• Task directions
Once you find a line containing the word "fuel" in the entries below, copy it.
────────────────
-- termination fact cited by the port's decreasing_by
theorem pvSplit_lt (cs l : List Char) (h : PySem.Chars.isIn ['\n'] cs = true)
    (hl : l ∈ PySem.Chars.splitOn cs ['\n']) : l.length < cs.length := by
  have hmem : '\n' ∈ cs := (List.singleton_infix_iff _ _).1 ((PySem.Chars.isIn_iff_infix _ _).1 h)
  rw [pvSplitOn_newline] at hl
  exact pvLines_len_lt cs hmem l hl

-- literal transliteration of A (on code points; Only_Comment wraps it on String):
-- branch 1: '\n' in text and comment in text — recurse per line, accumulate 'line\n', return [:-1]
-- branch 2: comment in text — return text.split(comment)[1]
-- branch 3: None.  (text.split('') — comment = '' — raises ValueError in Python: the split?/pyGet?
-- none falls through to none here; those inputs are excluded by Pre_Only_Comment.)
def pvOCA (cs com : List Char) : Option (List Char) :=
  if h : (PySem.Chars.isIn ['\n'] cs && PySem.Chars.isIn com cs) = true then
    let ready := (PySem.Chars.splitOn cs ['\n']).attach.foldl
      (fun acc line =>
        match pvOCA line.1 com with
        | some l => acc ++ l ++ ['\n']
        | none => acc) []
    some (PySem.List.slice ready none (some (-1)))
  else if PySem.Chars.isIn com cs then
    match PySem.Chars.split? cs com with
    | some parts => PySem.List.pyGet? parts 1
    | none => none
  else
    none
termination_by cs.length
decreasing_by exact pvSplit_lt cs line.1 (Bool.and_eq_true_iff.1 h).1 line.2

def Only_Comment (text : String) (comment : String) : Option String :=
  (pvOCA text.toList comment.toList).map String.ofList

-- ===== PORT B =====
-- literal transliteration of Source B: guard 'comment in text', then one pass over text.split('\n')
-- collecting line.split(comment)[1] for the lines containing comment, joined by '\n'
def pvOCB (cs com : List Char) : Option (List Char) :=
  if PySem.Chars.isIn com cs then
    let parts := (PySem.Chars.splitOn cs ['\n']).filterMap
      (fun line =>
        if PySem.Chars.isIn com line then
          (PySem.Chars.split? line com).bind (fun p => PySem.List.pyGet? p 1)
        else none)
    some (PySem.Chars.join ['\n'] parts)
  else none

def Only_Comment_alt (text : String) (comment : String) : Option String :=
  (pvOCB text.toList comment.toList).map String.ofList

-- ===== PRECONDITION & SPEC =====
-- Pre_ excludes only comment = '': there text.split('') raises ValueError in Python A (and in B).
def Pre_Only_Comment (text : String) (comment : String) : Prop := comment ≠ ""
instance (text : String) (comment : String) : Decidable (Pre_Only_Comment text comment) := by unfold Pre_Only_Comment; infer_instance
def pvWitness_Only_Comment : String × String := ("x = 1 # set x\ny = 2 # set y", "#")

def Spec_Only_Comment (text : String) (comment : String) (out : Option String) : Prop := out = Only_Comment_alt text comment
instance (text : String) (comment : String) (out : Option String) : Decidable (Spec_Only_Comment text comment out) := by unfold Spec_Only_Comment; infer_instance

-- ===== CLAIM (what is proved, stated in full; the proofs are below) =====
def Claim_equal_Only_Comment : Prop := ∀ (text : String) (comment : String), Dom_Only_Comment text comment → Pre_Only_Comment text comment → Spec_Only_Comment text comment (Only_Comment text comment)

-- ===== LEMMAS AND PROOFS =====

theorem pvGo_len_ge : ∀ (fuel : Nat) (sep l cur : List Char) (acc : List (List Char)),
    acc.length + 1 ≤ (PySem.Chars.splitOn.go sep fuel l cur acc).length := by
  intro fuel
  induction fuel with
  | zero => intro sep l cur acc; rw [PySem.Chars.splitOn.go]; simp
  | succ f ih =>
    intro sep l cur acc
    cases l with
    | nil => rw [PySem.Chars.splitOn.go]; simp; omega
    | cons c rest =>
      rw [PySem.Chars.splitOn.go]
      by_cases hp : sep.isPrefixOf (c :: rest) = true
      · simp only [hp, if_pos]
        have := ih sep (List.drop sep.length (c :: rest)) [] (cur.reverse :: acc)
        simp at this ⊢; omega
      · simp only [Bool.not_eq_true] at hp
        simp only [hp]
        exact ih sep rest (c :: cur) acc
────────────────
• Task result
theorem pvGo_len_ge : ∀ (fuel : Nat) (sep l cur : List Char) (acc : List (List Char)),
    acc.length + 1 ≤ (PySem.Chars.splitOn.go sep fuel l cur acc).length := by
  intro fuel
  induction fuel with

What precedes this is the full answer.